Wish I could say I came up with the title myself, but I have to credit this web site for it.
I love the Olympics, both winter and summer. It’s a chance to see interesting sports that aren’t on TV on a regular basis. I especially love watching swimming because I swam competitively growing up. And I’m glad that swimming, a sport whose world championships are usually buried on Fox Sports or ESPN2, has been receiving a lot of attention lately. All because my Olympic boyfriend has actually done it.
I love Michael Phelps, and first of all, let’s get the shallow part out of the way. Yes, I find him attractive. He has a perfect body, a gorgeous smile, and a kind of adorably imperfect face. My last two years of college, he was all over my dorm room walls.
But aside from that, I’ve loved him since Athens because I’m so impressed with him. What he did in Athens was hard enough—six golds, two bronzes—and I remember thinking that he handled himself very well in interviews. Whenever someone talked to him about his swims, he’d turn it around and say something like, “Yes, our whole team did well.” And then, in a move that got a lot of publicity at the time, he let Ian Crocker take his spot in the medley relay, ensuring that both of them would get a gold medal.
Then there was this Olympics, with the eight gold medal swims that kept getting more and more amazing. The unbelievable 4 x 100 relay (thank you, Jason Lezak). The 200 fly where he broke a world record with water in his goggles (seriously, I still can’t get my mind around that). The 100 fly where he was in seventh place at the fifty, then came back and out-touched the Serbian dude by one freaking hundredth of a second. Out of his eight wins, seven of them were world records.
I don’t understand how he did it. Not physically, I mean. I have no doubts that he’s capable of doing all that. He’s a freak of nature. The media have analyzed his anatomy to death—his wingspan (6’7”) is three inches longer than his height, he’s double-jointed, he has size 14 feet, he has to eat 12,000 calories a day, and I’ve even heard that his body produces less lactic acid than normal people’s.
What I don’t get is how he did it mentally. NBC was depending on him to continue winning gold medals to help their ratings. One of his sponsors, I forget which one, promised him a million-dollar bonus if he got eight golds. The media acted like anything less than eight gold medals was abject failure. And I’d say at least half of the American Olympic coverage focused on him.

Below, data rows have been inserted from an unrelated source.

-- ===== PORT B =====
def solve_alt (A : Int) (B : Int) : Int :=
  let M : Int := 10^9+7
  let row : List Int := PySem.List.pyRepeat [(0:Int)] (B+1)
  let row := (PySem.List.pyRange 1 (min 10 (B+1)) 1).foldl
    (fun row d => PySem.List.pySetD row d 1) row
  let row := (PySem.List.pyRange 0 (A-1) 1).foldl (fun row _ =>
    ((PySem.List.pyRange 1 (B+1) 1).foldl (fun (s : List Int × Int) j =>
      let w := s.2 + PySem.List.pyGetD row j 0
      let w := if j ≥ 10 then w - PySem.List.pyGetD row (j-10) 0 else w
      (PySem.List.pySetD s.1 j (PySem.Int.mod w M), w))
      (PySem.List.pyRepeat [(0:Int)] (B+1), 0)).1) row
  PySem.Int.mod (PySem.List.pyGetD row B 0) M

-- ===== PRECONDITION & SPEC =====
-- Pre_: for A ≤ 0 or B < 0 the Python A raises IndexError (dp[A-1] on an empty table / dp[...][B] on an empty row).
def Pre_solve (A : Int) (B : Int) : Prop := 1 ≤ A ∧ 0 ≤ B
instance (A : Int) (B : Int) : Decidable (Pre_solve A B) := by unfold Pre_solve; infer_instance
def pvWitness_solve : Int × Int := (3, 7)

def Spec_solve (A : Int) (B : Int) (out : Int) : Prop := out = solve_alt A B
instance (A : Int) (B : Int) (out : Int) : Decidable (Spec_solve A B out) := by unfold Spec_solve; infer_instance

-- ===== CLAIM (what is proved, stated in full; the proofs are below) =====
def Claim_equal_solve : Prop := ∀ (A : Int) (B : Int), Dom_solve A B → Pre_solve A B → Spec_solve A B (solve A B)

-- ===== LEMMAS AND PROOFS =====

def pvZ (b : Nat) : List Int := (List.range (b+1)).map (fun _ => (0:Int))
def pvBase (b : Nat) : List Int := (List.range (b+1)).map (fun j => if 1 ≤ j ∧ j < 10 then (1:Int) else 0)
def pvW (r : List Int) (n : Nat) : Int := ∑ k ∈ Finset.range 10, if k ≤ n then r.getD (n-k) 0 else 0
def pvStep (b : Nat) (r : List Int) : List Int :=
  (List.range (b+1)).map (fun j => if 1 ≤ j ∧ j ≤ b then (pvW r j) % (10^9+7) else 0)
def pvRows (b i : Nat) : List Int := (pvStep b)^[i] (pvBase b)
def pvPre (r : List Int) (n : Nat) : Int := ∑ t ∈ Finset.range n, r.getD t 0
def pvTbl (a b i : Nat) : List (List Int) := (List.range a).map (fun t => if t ≤ i then pvRows b t else pvZ b)
-- pv_equiv track=rewrite | github.com/ranshiju/Python-for-Tensor-Network-Tutorial | Library/ADQC.py | position_one_layer
-- ===== SOURCE A (Python) =====
-- def position_one_layer(pattern, num_q):
--     pos = list()
--     if pattern == 'stair':
--         for m in range(num_q-1):
--             pos.append([m, m+1])
--     else:  # brick
--         m = 0
--         while m < num_q-1:
--             pos.append([m, m+1])
--             m += 2
--         m = 1
--         while m < num_q-1:
--             pos.append([m, m+1])
--             m += 2
--     return pos
-- ===== SOURCE B (Python) =====
-- def position_one_layer(pattern, num_q):
--     pairs = [[m, m + 1] for m in range(num_q - 1)]
--     if pattern == 'stair':
--         return pairs
--     return [p for p in pairs if p[0] % 2 == 0] + [p for p in pairs if p[0] % 2 == 1]
-- ===== Notes on version B (the rewrite author's own statement) =====
-- stated objective: simpler
-- what changed: Replaces A's per-pattern loops (a for-loop plus two stepped while-loops) with one linear build of all adjacent pairs followed, for the brick pattern, by an even-then-odd parity partition of that list.
import Mathlib
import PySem

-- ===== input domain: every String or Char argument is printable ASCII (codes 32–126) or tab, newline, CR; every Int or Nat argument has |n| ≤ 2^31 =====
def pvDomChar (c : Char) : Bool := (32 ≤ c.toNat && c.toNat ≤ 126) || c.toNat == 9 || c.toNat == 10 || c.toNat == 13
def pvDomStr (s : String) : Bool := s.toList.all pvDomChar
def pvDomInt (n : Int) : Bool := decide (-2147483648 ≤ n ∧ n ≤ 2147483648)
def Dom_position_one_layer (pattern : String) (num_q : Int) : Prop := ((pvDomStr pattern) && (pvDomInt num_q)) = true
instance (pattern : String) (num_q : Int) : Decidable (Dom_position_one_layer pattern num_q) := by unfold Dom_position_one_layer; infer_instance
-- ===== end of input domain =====

-- B replaces A's per-pattern loops with one linear pair build plus an even-then-odd parity partition (objective: simpler).

-- ===== PORT A =====
-- A's 'while m < num_q-1: pos.append([m, m+1]); m += 2' loop, with pos the accumulator
def pvBrickWhile (pos : List (List Int)) (m num_q : Int) : List (List Int) :=
  if m < num_q - 1 then pvBrickWhile (pos ++ [[m, m + 1]]) (m + 2) num_q else pos
termination_by (num_q - 1 - m).toNat
decreasing_by omega

def position_one_layer (pattern : String) (num_q : Int) : List (List Int) :=
  if pattern == "stair" then
    (PySem.List.pyRange 0 (num_q - 1) 1).foldl (fun pos m => pos ++ [[m, m + 1]]) []
  else
    pvBrickWhile (pvBrickWhile [] 0 num_q) 1 num_q

-- ===== PORT B =====
def position_one_layer_alt (pattern : String) (num_q : Int) : List (List Int) :=
  let pairs := (PySem.List.pyRange 0 (num_q - 1) 1).map (fun m => [m, m + 1])
  if pattern == "stair" then pairs
  else
    -- p[0] is exact here: every p in pairs is a two-element list
    pairs.filter (fun p => PySem.Int.mod (PySem.List.pyGetD p 0 0) 2 == 0)
      ++ pairs.filter (fun p => PySem.Int.mod (PySem.List.pyGetD p 0 0) 2 == 1)

-- ===== PRECONDITION & SPEC =====
def Spec_position_one_layer (pattern : String) (num_q : Int) (out : List (List Int)) : Prop := out = position_one_layer_alt pattern num_q
instance (pattern : String) (num_q : Int) (out : List (List Int)) : Decidable (Spec_position_one_layer pattern num_q out) := by unfold Spec_position_one_layer; infer_instance

-- ===== CLAIM (what is proved, stated in full; the proofs are below) =====
def Claim_equal_position_one_layer : Prop := ∀ (pattern : String) (num_q : Int), Dom_position_one_layer pattern num_q → Spec_position_one_layer pattern num_q (position_one_layer pattern num_q)

-- ===== LEMMAS AND PROOFS =====

-- the while loop collects exactly the range elements congruent to the start point mod 2
theorem pvBrickWhile_eq (n : Int) : ∀ (s : Int) (pos : List (List Int)),
    pvBrickWhile pos s n =
      pos ++ ((PySem.List.pyRange s (n - 1) 1).filter (fun m => (m - s) % 2 == 0)).map
        (fun m => [m, m + 1]) := by
  intro s pos
  rw [pvBrickWhile]
  split
  · rename_i h
    rw [pvBrickWhile_eq n (s + 2)]
    by_cases h2 : s + 2 ≤ n - 1
    · have hpre : PySem.List.pyRange s (s + 2) 1 = [s, s + 1] := by
        rw [PySem.List.pyRange_one_cons (by omega : s < s + 2),
          show s + 2 = (s + 1) + 1 by ring, PySem.List.pyRange_one_singleton]
      rw [PySem.List.pyRange_one_append s (s + 2) (n - 1) (by omega) h2, hpre]
      have hc : ((PySem.List.pyRange (s+2) (n-1) 1).filter (fun m => (m - s) % 2 == 0)) =
          ((PySem.List.pyRange (s+2) (n-1) 1).filter (fun m => (m - (s+2)) % 2 == 0)) := by
        apply List.filter_congr
        intro m _
        have : (m - s) % 2 = (m - (s + 2)) % 2 := by omega
        simp [this]
      simp only [List.nil_append, List.cons_append, List.filter_cons]
      have e1 : ((s - s) % 2 == 0) = true := by simp
      have e2 : ((s + 1 - s) % 2 == 0) = false := by norm_num
      rw [e1, e2, hc]
      simp
    · -- n - 1 = s + 1 : the loop body runs exactly once
      rw [PySem.List.pyRange_one_eq_nil (by omega : n - 1 ≤ s + 2),
        show (n - 1) = s + 1 by omega, PySem.List.pyRange_one_singleton]
      simp
  · rename_i h
    rw [PySem.List.pyRange_one_eq_nil (by omega : n - 1 ≤ s)]
    simp
termination_by s => (n - 1 - s).toNat
decreasing_by omega

-- [f x] flattening equals plain map (used for A's stair foldl)
theorem pvFlatMapSingleton {α β : Type} (l : List α) (f : α → β) :
    l.flatMap (fun x => [f x]) = l.map f := by
  induction l with
  | nil => rfl
  | cons x xs ih => simp [List.flatMap_cons, ih]

-- reduce B's comprehension filters over the pair list to filters on the range
theorem pvPairFilter (r : List Int) (c : Int) :
    (r.map (fun m => [m, m + 1])).filter
        (fun p => PySem.Int.mod (PySem.List.pyGetD p 0 0) 2 == c) =
      (r.filter (fun m => m % 2 == c)).map (fun m => [m, m + 1]) := by
  rw [List.filter_map]
  congr 1
  apply List.filter_congr
  intro m _
  have h0 : PySem.List.pyGetD ([m, m + 1] : List Int) 0 0 = m := by
    simp [PySem.List.pyGetD, PySem.List.pyGet?, PySem.List.pyIdx?]
  simp only [Function.comp, h0, PySem.Int.mod_eq_emod_of_pos (by norm_num : (0:Int) < 2)]

-- ===== VERDICT (by name: the statement is the Claim_ definition above) =====
theorem position_one_layer_spec : Claim_equal_position_one_layer := by
  intro pattern n _
  unfold Spec_position_one_layer position_one_layer position_one_layer_alt
  by_cases hp : pattern == "stair"
  · simp only [hp, if_pos]
    rw [PySem.List.foldl_append_eq_flatMap]
    simp only [List.nil_append]
    exact pvFlatMapSingleton _ _
  · simp only [hp, if_neg, Bool.false_eq_true, not_false_eq_true]
    rw [pvBrickWhile_eq, pvBrickWhile_eq, pvPairFilter, pvPairFilter]
    simp only [List.nil_append]
    congr 1
    · -- even part: (m - 0) % 2 = m % 2
      congr 1
      apply List.filter_congr
      intro m _
      norm_num
    · -- odd part: range from 1 vs range from 0 (0 fails the odd filter)
      by_cases h1 : (0:Int) < n - 1
      · rw [PySem.List.pyRange_one_cons h1, List.filter_cons]
        have e0 : ((0:Int) % 2 == 1) = false := by norm_num
        rw [e0]
        congr 1
        apply List.filter_congr
        intro m _
        have : ((m - 1) % 2 == 0) = (m % 2 == 1) := by
          have h2 : (m - 1) % 2 = 0 ↔ m % 2 = 1 := by omega
          by_cases hm : m % 2 = 1 <;> simp [hm, h2.mpr, h2]
        exact this
      · rw [PySem.List.pyRange_one_eq_nil (by omega : n - 1 ≤ 1),
          PySem.List.pyRange_one_eq_nil (by omega : n - 1 ≤ 0)]
        rfl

Like I said, I used to swim, and granted, I’m a nervous person, but I used to make myself sick before meets, going over all my strategies in my head and worrying about making my target times, and the only person putting pressure on me was me. When it’s international media putting pressure on you, how in the world do you block that out? How do you keep that focus? Especially since you not only have to swim in prelims, semifinals, and finals, but also be drug tested constantly and have to answer Andrea Kremer’s annoying, repetitive questions after every race? Forget the superhuman athletic feats and physical features. That’s superhuman grace under pressure.
And even that’s not as amazing as his other accomplishment—bringing this much media attention to a sport that gets less time on ESPN than bowling. On Saturday, when he won his last gold medal for the medley relay, I was in a bar celebrating Julie’s birthday, and when it was time for that relay, everyone gathered around the TVs to watch. And when they won, everybody cheered and started yelling, “U-S-A! U-S-A!”
This, mind you, was in Boston. Home of the Red Sox, Celtics, Patriots, Bruins, and some of the most enthusiastic fans of mainstream sports in the world. And here everybody was, all united in cheering for athletes they might never have heard of until that week.
Olympic swimming is over until 2012. But if my Olympic boyfriend’s accomplishments succeed in keeping swimming in people’s consciousness until London, that might be his most incredible feat yet.